**1) The shortest distance between the lines 2x+ y+z=1, 3x + y + 2z = 2 and x = y = z.**

(a) **1/√2** (b) **√2 ** (c) **3/√2** (d) **√3/2**

(a) Any plane passing through first line 2x + y + z – 1 + λ(3x + y + 2z – 2) = 0,

if it is parallel to second line (2 + 3λ)1 + (1 + λ)1 + (1 + 2λ)1 = 0

⇒ λ = – 2/3.

Plane is y – z + 1 = 0

Distance from (0, 0, 0) = 1/√2 .

**2) A mirror and a source of light are situated at the origin O and at a point on the line OX respectively. A ray of light from the source strikes the mirror at O and is reflected. The direction ratios of the normal to the plane of the mirror are (1, -1, 1); then the direction cosines of the reflected ray are **

(a) **1/3 , -2/3 , 2/3 ** (b) **-1/3 , 2/3 , 2/3** (c) **-1/3 , -2/3 , -2/3** (d) **1/3 , 2/3 , -2/3**

(d) The d.c’s of incident ray are (–1, 0, 0). Let the d.c’s of reflected ray be (l, m, n), then the direction ratios of the normal to the plane of mirror will be (l – 1, m , n).

So, (l-1)/1 = m/-1 = n/1 = k (say)

⇒ l = k + 1, m = –k, n = k

⇒ (k + 1)^{2} + (–k)^{2} + (k)^{2} = l^{2} + m^{2} + n^{2} = 1

⇒ k = –2/3.

So, (l, m, n) is (1/3 , 2/3 , -2/3)

**3) A variable plane at a distance of 1 unit from the origin cuts the co-ordinate axes at A, B and C. If the centroid D (x, y, z) of triangle ABC satisfies the relation (1/x ^{2})+(1/y^{2})+(1/z^{2}) = k, then the value of k is **

(a) **3** (b) **1** (c) **1/3** (d) **9**

(d) Let (x/a)+(y/b)+(z/c) = 1 be the variable plane so that |1/√(1/a^{2})+(1/b^{2})+(1/c^{2})| = 1 .

The plane meets the coordinate axes at A (a, 0, 0), B (0, b, 0), C (0, 0, c).

The centroid D of the triangle ABC is (a/3 , b/3 , c/3)

⇒ x = a/3 , y = b/3 , z = c/3 and (1/a^{2})+(1/b^{2})+(1/c^{2}) = 1

⇒ (1/x^{2})+(1/y^{2})+(1/z^{2}) = 9 .

**4) A straight line passes through the point (2, –1, –1).
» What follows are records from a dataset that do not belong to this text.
-- pv_equiv track=rewrite | github.com/bosl95/Algorithm | SW_Expert_Academy/[3459]승자 예측하기/[3459]승자 예측하기.py | solution
-- ===== SOURCE A (Python) =====
-- def solution(N):
--     turn = True
--     players = ['Alice', 'Bob']
--
--     if N==1:
--         return players[int(turn)]
--     N -= 1
--     i = 1
--     turn = not turn
--
--     while True:
--         for _ in range(2):
--             N -= (4**i)
--             if N <= 0:
--                 return players[int(turn)]
--             turn = not turn
--         i += 1
-- ===== SOURCE B (Python) =====
-- def solution(N):
--     # Closed form: after the N==1 special case, amounts 4,4,16,16,64,64,... are
--     # subtracted; the cumulative sum after 2m steps is 8*(4**m-1)//3, so the
--     # level m is located directly from bit_length instead of looping.
--     if N == 1:
--         return 'Bob'
--     M = N - 1
--     if M <= 0:
--         return 'Alice'
--     x = (3 * M + 15) // 8          # smallest power 4**m with 8*(4**m-1)//3 >= M has 4**m >= x
--     m = ((x - 1).bit_length() + 1) // 2
--     if 8 * (4 ** (m - 1) - 1) // 3 + 4 ** m >= M:
--         return 'Alice'
--     return 'Bob'
-- ===== Notes on version B (the rewrite author's own statement) =====
-- stated objective: alternative
-- what changed: Replaced the subtract-4^i-twice-and-toggle loop by a closed form: the level m is located directly with bit_length on a ceiling division, then one threshold comparison picks Alice or Bob.
import Mathlib
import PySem

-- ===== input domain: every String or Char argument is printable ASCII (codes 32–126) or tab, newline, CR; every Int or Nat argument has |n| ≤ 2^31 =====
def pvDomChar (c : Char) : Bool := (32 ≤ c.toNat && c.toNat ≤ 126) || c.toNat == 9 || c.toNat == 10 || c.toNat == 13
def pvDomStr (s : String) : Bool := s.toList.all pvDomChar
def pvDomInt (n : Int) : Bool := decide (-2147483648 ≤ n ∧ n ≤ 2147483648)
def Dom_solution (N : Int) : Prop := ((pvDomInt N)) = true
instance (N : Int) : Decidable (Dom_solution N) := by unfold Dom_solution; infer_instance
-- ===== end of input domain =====

-- B replaces A's subtract-and-toggle loop by a closed form locating the level via bit_length; proved equal for all N (objective: alternative algorithm).


-- ===== PORT A =====
-- players[int(turn)]
def playersGet (turn : Bool) : String := ["Alice", "Bob"].getD (if turn then 1 else 0) ""

-- the 'while True' loop with the inner 'for _ in range(2)' unrolled into its two steps
def loopA (N : Int) (i : Nat) (turn : Bool) : String :=
  let N1 := N - 4 ^ i
  if _h1 : N1 ≤ 0 then playersGet turn
  else
    let turn1 := !turn
    let N2 := N1 - 4 ^ i
    if _h2 : N2 ≤ 0 then playersGet turn1
    else loopA N2 (i + 1) (!turn1)
termination_by N.toNat
decreasing_by
  have h4 : (1 : Int) ≤ 4 ^ i := one_le_pow₀ (by norm_num)
  simp only [N1, N2] at *; omega

def solution (N : Int) : String :=
  if N = 1 then playersGet true
  else loopA (N - 1) 1 (!true)

-- ===== PORT B =====
def solution_alt (N : Int) : String :=
  if N = 1 then "Bob"
  else
    let M := N - 1
    if M ≤ 0 then "Alice"
    else
      let x := PySem.Int.floordiv (3 * M + 15) 8
      let m := (PySem.Int.bitLength (x - 1) + 1) / 2
      if PySem.Int.floordiv (8 * (4 ^ (m - 1) - 1)) 3 + 4 ^ m ≥ M then "Alice" else "Bob"

-- ===== PRECONDITION & SPEC =====
def Spec_solution (N : Int) (out : String) : Prop := out = solution_alt N
instance (N : Int) (out : String) : Decidable (Spec_solution N out) := by unfold Spec_solution; infer_instance

-- ===== CLAIM (what is proved, stated in full; the proofs are below) =====
def Claim_equal_solution : Prop := ∀ (N : Int), Dom_solution N → Spec_solution N (solution N)

-- ===== LEMMAS AND PROOFS =====

-- cumulative amount subtracted after the first m levels (2m steps): 4+4+16+16+...
def Scum : Nat → Int
  | 0 => 0
  | k + 1 => Scum k + 2 * 4 ^ (k + 1)

lemma three_Scum (k : Nat) : 3 * Scum k = 8 * 4 ^ k - 8 := by
  induction k with
  | zero => simp [Scum]
  | succ k ih => simp only [Scum]; ring_nf; ring_nf at ih; omega

lemma Scum_pos_step (k : Nat) : (0 : Int) < 2 * 4 ^ (k + 1) := by positivity

lemma loopA_skip (k : Nat) (M : Int) (h : Scum k < M) :
    loopA M 1 false = loopA (M - Scum k) (k + 1) false := by
  induction k generalizing M with
  | zero => simp [Scum]
  | succ k ih =>
    have hstep := Scum_pos_step k
    have hk : Scum k < M := by simp only [Scum] at h; omega
    rw [ih M hk]
    rw [loopA]
    have h4 : (0 : Int) < 4 ^ (k + 1) := by positivity
    have hgt : ¬ (M - Scum k - 4 ^ (k + 1) ≤ 0) := by simp only [Scum] at h; omega
    have hgt2 : ¬ (M - Scum k - 4 ^ (k + 1) - 4 ^ (k + 1) ≤ 0) := by
      simp only [Scum] at h; omega
    simp only [hgt, hgt2, dite_false, Bool.not_false]
    congr 1
    simp only [Scum]; ring

lemma loopA_base (i : Nat) (M : Int) (_h0 : 0 < M) (h2 : M ≤ 2 * 4 ^ i) :
    loopA M i false = if M ≤ 4 ^ i then "Alice" else "Bob" := by
  rw [loopA]
  by_cases h : M ≤ 4 ^ i
  · simp [h, playersGet, show M - 4 ^ i ≤ 0 by omega]
  · have h1 : ¬ (M - 4 ^ i ≤ 0) := by omega
    have hb : M - 4 ^ i - 4 ^ i ≤ 0 := by omega
    simp [h, h1, hb, playersGet]

lemma le_Scum_self (k : Nat) : (k : Int) ≤ Scum k := by
  induction k with
  | zero => simp [Scum]
  | succ k ih =>
    have := Scum_pos_step k
    have h1 : (1 : Int) ≤ 4 ^ (k + 1) := one_le_pow₀ (by norm_num)
    simp only [Scum]; push_cast; omega

lemma Scum_exists (k : Nat) (M : Int) (h0 : 0 < M) (hk : M ≤ Scum k) :
    ∃ m, 1 ≤ m ∧ Scum (m - 1) < M ∧ M ≤ Scum m := by
  induction k with
  | zero => simp [Scum] at hk; omega
  | succ k ih =>
    by_cases h : M ≤ Scum k
    · exact ih h
    · exact ⟨k + 1, by omega, by simpa using not_le.mp h, hk⟩

lemma bitLength_eq_of_bounds (n : Int) (m : Nat) (hm : 1 ≤ m)
    (hlo : 4 ^ (m - 1) ≤ n) (hhi : n < 4 ^ m) :
    (PySem.Int.bitLength n + 1) / 2 = m := by
  have hnpos : (0:Int) < n := lt_of_lt_of_le (by positivity) hlo
  have hn0 : n ≠ 0 := by omega
  have habs : n.natAbs < 2 ^ PySem.Int.bitLength n := PySem.Int.lt_two_pow_bitLength n
  have habs2 : 2 ^ (PySem.Int.bitLength n - 1) ≤ n.natAbs := PySem.Int.two_pow_bitLength_le n hn0
  have hnat_lo : 2 ^ (2 * (m - 1)) ≤ n.natAbs := by
    have : ((4:Int) ^ (m-1)) = ((2 ^ (2 * (m-1)) : Nat) : Int) := by
      push_cast; rw [pow_mul]; norm_num
    omega
  have hnat_hi : n.natAbs < 2 ^ (2 * m) := by
    have : ((4:Int) ^ m) = ((2 ^ (2 * m) : Nat) : Int) := by
      push_cast; rw [pow_mul]; norm_num
    omega
  have hbl_hi : PySem.Int.bitLength n ≤ 2 * m := by
    by_contra hc
    have h1 : 2 * m ≤ PySem.Int.bitLength n - 1 := by omega
    have := Nat.pow_le_pow_right (show 1 ≤ 2 by norm_num) h1
    omega
  have hbl_lo : 2 * (m - 1) < PySem.Int.bitLength n := by
    by_contra hc
    have := Nat.pow_le_pow_right (show 1 ≤ 2 by norm_num) (not_lt.mp hc)
    omega
  omega

lemma floordiv_Scum (m : Nat) :
    PySem.Int.floordiv (8 * (4 ^ (m - 1) - 1)) 3 = Scum (m - 1) := by
  rw [PySem.Int.floordiv_eq_iff_of_pos (by norm_num)]
  have h3 := three_Scum (m - 1)
  omega

theorem solution_eq (N : Int) : solution N = solution_alt N := by
  unfold solution solution_alt
  by_cases h1 : N = 1
  · simp [h1, playersGet]
  · simp only [h1, if_false, Bool.not_true]
    set M := N - 1 with hM
    by_cases h0 : M ≤ 0
    · rw [loopA]
      have hle : M - 4 ^ 1 ≤ 0 := by norm_num; omega
      rw [if_pos h0, dif_pos hle]
      simp [playersGet]
    · simp only [h0, if_false]
      rw [not_le] at h0
      -- find the level m
      have hex : ∃ m, 1 ≤ m ∧ Scum (m - 1) < M ∧ M ≤ Scum m := by
        refine Scum_exists M.toNat M h0 ?_
        have := le_Scum_self M.toNat
        omega
      obtain ⟨m, hm1, hlo, hhi⟩ := hex
      -- A-side value
      have hA : loopA M 1 false = if M - Scum (m - 1) ≤ 4 ^ m then "Alice" else "Bob" := by
        rw [loopA_skip (m - 1) M hlo]
        have hmm : m - 1 + 1 = m := by omega
        rw [hmm]
        refine loopA_base m (M - Scum (m - 1)) (by omega) ?_
        have : Scum m = Scum (m - 1) + 2 * 4 ^ m := by
          conv_lhs => rw [show m = (m - 1) + 1 by omega]
          simp [Scum, hmm]
        omega
      rw [hA]
      -- B computes the same m
      set x := PySem.Int.floordiv (3 * M + 15) 8 with hx
      have hxb : x * 8 ≤ 3 * M + 15 ∧ 3 * M + 15 < (x + 1) * 8 :=
        (PySem.Int.floordiv_eq_iff_of_pos (by norm_num)).mp hx.symm
      have h3lo := three_Scum (m - 1)
      have h3hi := three_Scum m
      have hpm : (4:Int) ^ m = 4 * 4 ^ (m - 1) := by
        conv_lhs => rw [show m = (m - 1) + 1 by omega]
        ring
      -- Scum (m-1) < M gives 4^(m-1) < x ; M ≤ Scum m gives x ≤ 4^m
      have hx_lo : 4 ^ (m - 1) < x := by omega
      have hx_hi : x ≤ 4 ^ m := by omega
      have hm_eq : (PySem.Int.bitLength (x - 1) + 1) / 2 = m := by
        refine bitLength_eq_of_bounds (x - 1) m hm1 (by omega) (by omega)
      rw [hm_eq, floordiv_Scum]
      by_cases hc : M - Scum (m - 1) ≤ 4 ^ m
      · rw [if_pos hc, if_pos (by omega)]
      · rw [if_neg hc, if_neg (by omega)]

-- ===== VERDICT (by name: the statement is the Claim_ definition above) =====
theorem solution_spec : Claim_equal_solution := by
  intro N _
  unfold Spec_solution
  exact solution_eq N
It is parallel to the plane 4x + y + z + 2 = 0 and is perpendicular to the line x/1 = y/-2 = (z-5)/1 . The equation of the straight line is **

(a) **(x-2)/4 = (y+1)/1 = (z+1)/1 ** (b) **(x+2)/4 = (y-1)/1 = (z-1)/1 **

(c)** (x-2)/-1 = (y+1)/1 = (z+1)/3** (d) **(x+2)/-1 = (y-1)/1 = (z-1)/3**

(c) Let direction cosines of straight line be l, m, n ∴ 4l + m + n = 0

l – 2m + n = 0 ⇒ l/3 = m/-3 = n/-9 ⇒ l/-1 = m/1 = n/3

∴ Equation of straight line is (x-2)/-1 = (y+1)/1 = (z+1)/3 .
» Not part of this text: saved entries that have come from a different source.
-- pv_equiv track=rewrite | github.com/hamzahmed05/Algorithms | Algorithms/week7-DFS.py | is_cut_r
-- ===== SOURCE A (Python) =====
-- def is_cut_r(G, v, disc, marked, low, parent, AP, count):
--     marked[v] = True
--     children = 0
--     low[v] = count
--     disc[v] = count
--     count = count + 1
--
--     for d in G[v]:
--         if not marked[d]:
--             parent[d] = v
--             children += 1
--             count = is_cut_r(G, d, disc, marked, low, parent, AP, count)
--
--             low[v] = min(low[v], low[d])
--
--             if children > 1:
--                 AP[v] = True
--         elif d != parent[v]:
--             low[v] = min(low[v], disc[d])
--     return count
-- ===== SOURCE B (Python) =====
-- def is_cut_r(G, v, disc, marked, low, parent, AP, count):
--     # Iterative DFS with an explicit stack of frames instead of recursion.
--     marked[v] = True
--     low[v] = count
--     disc[v] = count
--     count = count + 1
--     stack = [[v, G[v], 0, 0]]  # frame: vertex, adjacency list, next index, children
--     while stack:
--         u, adj, i, ch = stack[-1]
--         if i < len(adj):
--             d = adj[i]
--             stack[-1][2] = i + 1
--             if not marked[d]:
--                 parent[d] = u
--                 stack[-1][3] = ch + 1
--                 marked[d] = True
--                 low[d] = count
--                 disc[d] = count
--                 count = count + 1
--                 stack.append([d, G[d], 0, 0])
--             elif d != parent[u]:
--                 low[u] = min(low[u], disc[d])
--         else:
--             stack.pop()
--             if stack:
--                 p = stack[-1][0]
--                 low[p] = min(low[p], low[u])
--                 if stack[-1][3] > 1:
--                     AP[p] = True
--     return count
-- ===== Notes on version B (the rewrite author's own statement) =====
-- stated objective: alternative
-- what changed: The recursive DFS is replaced by an iterative DFS over an explicit stack of frames (vertex, adjacency list, next index, children count), applying the child low-update and the children>1 AP marking at frame pop time; equal work, no Python recursion depth limit.
import Mathlib
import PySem

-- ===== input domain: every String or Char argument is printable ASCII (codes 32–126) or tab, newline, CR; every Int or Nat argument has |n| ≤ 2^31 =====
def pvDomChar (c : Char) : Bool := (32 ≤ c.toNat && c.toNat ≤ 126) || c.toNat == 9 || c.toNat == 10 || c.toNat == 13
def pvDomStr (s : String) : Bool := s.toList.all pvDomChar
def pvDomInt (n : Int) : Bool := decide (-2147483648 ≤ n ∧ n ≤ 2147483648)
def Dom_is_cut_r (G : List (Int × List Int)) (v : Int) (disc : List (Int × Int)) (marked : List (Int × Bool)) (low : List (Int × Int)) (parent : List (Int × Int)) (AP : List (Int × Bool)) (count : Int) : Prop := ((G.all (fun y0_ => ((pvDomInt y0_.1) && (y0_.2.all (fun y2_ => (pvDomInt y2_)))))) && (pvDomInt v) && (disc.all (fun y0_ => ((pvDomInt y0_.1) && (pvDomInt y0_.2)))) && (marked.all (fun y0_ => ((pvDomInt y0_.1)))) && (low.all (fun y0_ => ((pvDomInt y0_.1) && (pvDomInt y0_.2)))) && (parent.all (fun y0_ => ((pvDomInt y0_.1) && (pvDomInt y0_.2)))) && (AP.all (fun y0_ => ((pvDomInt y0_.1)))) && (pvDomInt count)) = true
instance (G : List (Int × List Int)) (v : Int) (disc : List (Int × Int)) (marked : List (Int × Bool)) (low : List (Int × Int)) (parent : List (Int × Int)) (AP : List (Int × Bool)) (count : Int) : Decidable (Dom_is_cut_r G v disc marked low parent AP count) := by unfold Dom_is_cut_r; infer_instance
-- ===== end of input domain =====

-- B replaces A's recursive DFS by an iterative DFS over an explicit frame stack (alternative, same cost);
-- both Pythons mutate disc/marked/low/parent/AP identically in place — the equivalence proved here is about the return value.

-- The mutable DFS state the Python threads along (the five dicts plus the counter); shared data type of both ports.
structure DfsSt where
  disc   : PySem.Dict Int Int
  marked : PySem.Dict Int Bool
  low    : PySem.Dict Int Int
  parent : PySem.Dict Int Int
  AP     : PySem.Dict Int Bool
  count  : Int
deriving Repr, DecidableEq

-- G[u] (total form; Pre_ guarantees the key is present wherever the Python reads G).
def dfsAdj (G : List (Int × List Int)) (u : Int) : List Int := (PySem.Dict.mk G).getD u []

-- fuel for both ports: one unit per DFS call (A) / frame push (B); it is a totality guard only —
-- (total number of neighbour occurrences in G)+1 always suffices, since every call below the first
-- consumes one neighbour occurrence of a distinct visited vertex.
def dfsFuel (G : List (Int × List Int)) : Nat := (G.flatMap (fun p => p.2)).length + 1

-- ===== PORT A =====
-- Literal port of A's body: the for-loop over G[v] with children accumulator; the recursive call
-- `count = is_cut_r(G, d, ...)` appears as the fuel-guarded inlined entry code (mark/low/disc/count)
-- followed by the loop over G[d]; the remaining fuel is threaded back so siblings continue with it.
def loopA (G : List (Int × List Int)) : (f : Nat) → Int → List Int → Int → DfsSt → Option (DfsSt × {f' : Nat // f' ≤ f})
  | f, _, [], _, S => some (S, ⟨f, Nat.le_refl f⟩)
  | f, v, d :: ns, ch, S =>
    if S.marked.getD d false = false then
      match f with
      | 0 => none
      | f + 1 =>
        let S1 : DfsSt := { S with parent := S.parent.insert d v }
        let ch' := ch + 1
        let S2 : DfsSt := { S1 with marked := S1.marked.insert d true,
                                    low := S1.low.insert d S1.count,
                                    disc := S1.disc.insert d S1.count,
                                    count := S1.count + 1 }
        match loopA G f d (dfsAdj G d) 0 S2 with
        | none => none
        | some (S3, ⟨f2, h2⟩) =>
          let S4 : DfsSt := { S3 with low := S3.low.insert v (min (S3.low.getD v 0) (S3.low.getD d 0)) }
          let S5 : DfsSt := if ch' > 1 then { S4 with AP := S4.AP.insert v true } else S4
          match loopA G f2 v ns ch' S5 with
          | none => none
          | some (S6, ⟨f3, h3⟩) => some (S6, ⟨f3, by omega⟩)
    else
      if d ≠ S.parent.getD v 0 then
        loopA G f v ns ch { S with low := S.low.insert v (min (S.low.getD v 0) (S.disc.getD d 0)) }
      else
        loopA G f v ns ch S
termination_by f _ ns _ _ => (f, ns.length)
decreasing_by all_goals (simp_wf; omega)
**5) The equation of the straight line through the origin parallel to the line (b + c)x + (c + a)y + (a + b)z = k = (b – c)x + (c – a)y + (a – b)z is **

(a) **x/(b ^{2}-c^{2}) = y/(c^{2}-a^{2}) = z/a^{2}-b^{2})** (b)

**x/b = y/c = z/a**

(c) **x/(a ^{2}-bc) = y/(b^{2}-ca) = z/c^{2}-ab)** (d)

**none of these**

(c) Equation of straight line through origin is (x-0)/l = (y-0)/m = (z-0)/n

where l((b+c) + m(c+a) + n(a + b) = 0

and l(b – c) + m(c -a) + n(a – b) = 0

On solving, l/2(a^{2}-bc) = m/2(b^{2}-ca) = n/2(c~~2~~-ab)

∴ Equation of the straight line is x/(a^{2}-bc) = y/(b^{2}-ca) = z/(c^{2}-ab)

**6) The angle between two lines whose direction cosines are given by the equation l + m + n = 0, l ^{2} + m^{2} + n^{2} = 0 is **

(a) **π/3** (b) **2π/3 ** (c) **π/4** (d) **none of these **

(b) Eliminating n between the two relations, we have l^{2} + m^{2} – (l + m)^{2} = 0 or 2lm = 0 ⇒ either l = 0 or m = 0 if l = 0, then m + n = 0 i,e. m = – n

⇒ l/0 = m/1 = n/-1 , giving the direction ratios of one line.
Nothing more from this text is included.